The Doctrine of Cyberinsurgency

Governments talk about “cyberwar” and spend large amounts of money protecting against unspecified attackers; that is window-dressing: what they really fear is insurgency. Cyberinsurgency.

As governments, the police state, and the corporate state are increasingly turning to computers to collect and manage the data that they need to inflict their will, they increasingly make themselves vulnerable to attack from within their own IT infrastructure. Beginning in the 1980s, government ceded control over even its own data management systems and critical electronic infrastructure. For “cost reasons” (mostly really as a way of funneling money from the public coffers to private sector contractors) governments increasingly came to depend on outside data sources, hired system administrators, cloud services, and private data-gathering systems. Every aspect of modern government or modern corporations now embed the tantalizing advantages of computerized automation, databases, or networks. Only now they begin to realize they have ingested poison.

The cyberinsurgent aims to weaken digital government’s control systems, make them less efficient, more expensive, leakier, more vulnerable, and – in general – turn them against their original purpose. Every database, if it’s useful, has the potential to be rendered useless. Every surveillance system can be blinded by being pointed at other parts of the system. Every feedback loop can be coaxed into going non-linear. Every cost-saving measure can be made to be more expensive than what it replaced. These are the weapons of the cyberinsurgent. Governments and corporations have turned to computing to allow them to scale, what they don’t realize is that those systems can just as easily be made to scale in terms of inefficiency and cost.
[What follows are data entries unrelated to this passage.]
-- pv_equiv track=rewrite | github.com/allyssonifx/algoritmos | grafos/felipe.py | count_seqs
-- ===== SOURCE A (Python) =====
-- def count_seqs(N, K):
--     MOD = 10**9 + 7
--     memo = [[0] * (N+1) for _ in range(K+1)]
--     for n in range(1, N+1):
--         memo[1][n] = 1
--
--     for k in range(2, K+1):
--         for n in range(1, N+1):
--             for d in range(1, n+1):
--                 if n % d == 0:
--                     memo[k][n] = (memo[k][n] + memo[k-1][d]) % MOD
--
--     return sum(memo[K]) % MOD
-- ===== SOURCE B (Python) =====
-- def count_seqs(N, K):
--     # Sieve-style DP: for each d, add cur[d] into every multiple of d,
--     # instead of scanning all candidate divisors of every n.
--     MOD = 10**9 + 7
--     cur = [0] * (N+1)
--     for n in range(1, N+1):
--         cur[n] = 1
--     for k in range(2, K+1):
--         new = [0] * (N+1)
--         for d in range(1, N+1):
--             for m in range(d, N+1, d):
--                 new[m] = (new[m] + cur[d]) % MOD
--         cur = new
--     return sum(cur) % MOD
-- ===== Notes on version B (the rewrite author's own statement) =====
-- stated objective: faster
-- what changed: Replaces the per-n scan over all candidate divisors d in 1..n by a sieve: for each d it adds cur[d] into every multiple of d, keeping only one DP row instead of the full K x (N+1) table; intended as faster (measured ~10x at the largest size both finished).
import Mathlib
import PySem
The doctrine of cyberinsurgency contained here is a set of moral justifications for why such actions are not only proper, they are necessary. Coupled to those justifications are strategic doctrines for how to reason about the type and cost of damage that you wish to cause, and tactical tropes representing the broad techniques for how to create innovative and expensive non-linear attacks.

In war colleges around the world, the militaries of governments are thinking how to win “4th generation warfare” – insurgency style special operations in which the insurgent attacker seeks to do disproportionate damage vis-a-vis the cost of doing that damage. Theorists call this “asymmetric warfare” – a single insurgent that is able to tie down a squad searching for them, has caused their opponent 1:20 in terms of logistical costs. Governments and militaries understand the principles of asymmetric warfare and are deeply concerned about insurgencies because they always lose asymmetric wars. The standard doctrines for counter-insurgency revolve around two philosophies:

  • Hold and Clear
  • Hearts and Minds

The hold and clear counterinsurgency doctrine is to massively occupy an area where insurgents are active, then weed them out, and move on. The hearts and minds approach is to befriend the locals and remove the logistical support and reservoirs of person-power the insurgents depend upon. Neither of those approaches has any meaning whatever in cyberspace. There is nothing to “hold” and the establishment has already lost the battle for “hearts and minds” otherwise there wouldn’t be an insurgency in the first place. The cyberinsurgent recognizes that 4th generation warfare is wonderfully effective against 3rd generation computing practices.

Governments and corporations are woefully under-prepared to deal with cyberinsurgency. They are barely able to keep joy-riding hackers out of their networks and systems, how do they expect to deal with attacks that are designed not to penetrate or steal but to degrade or obfuscate?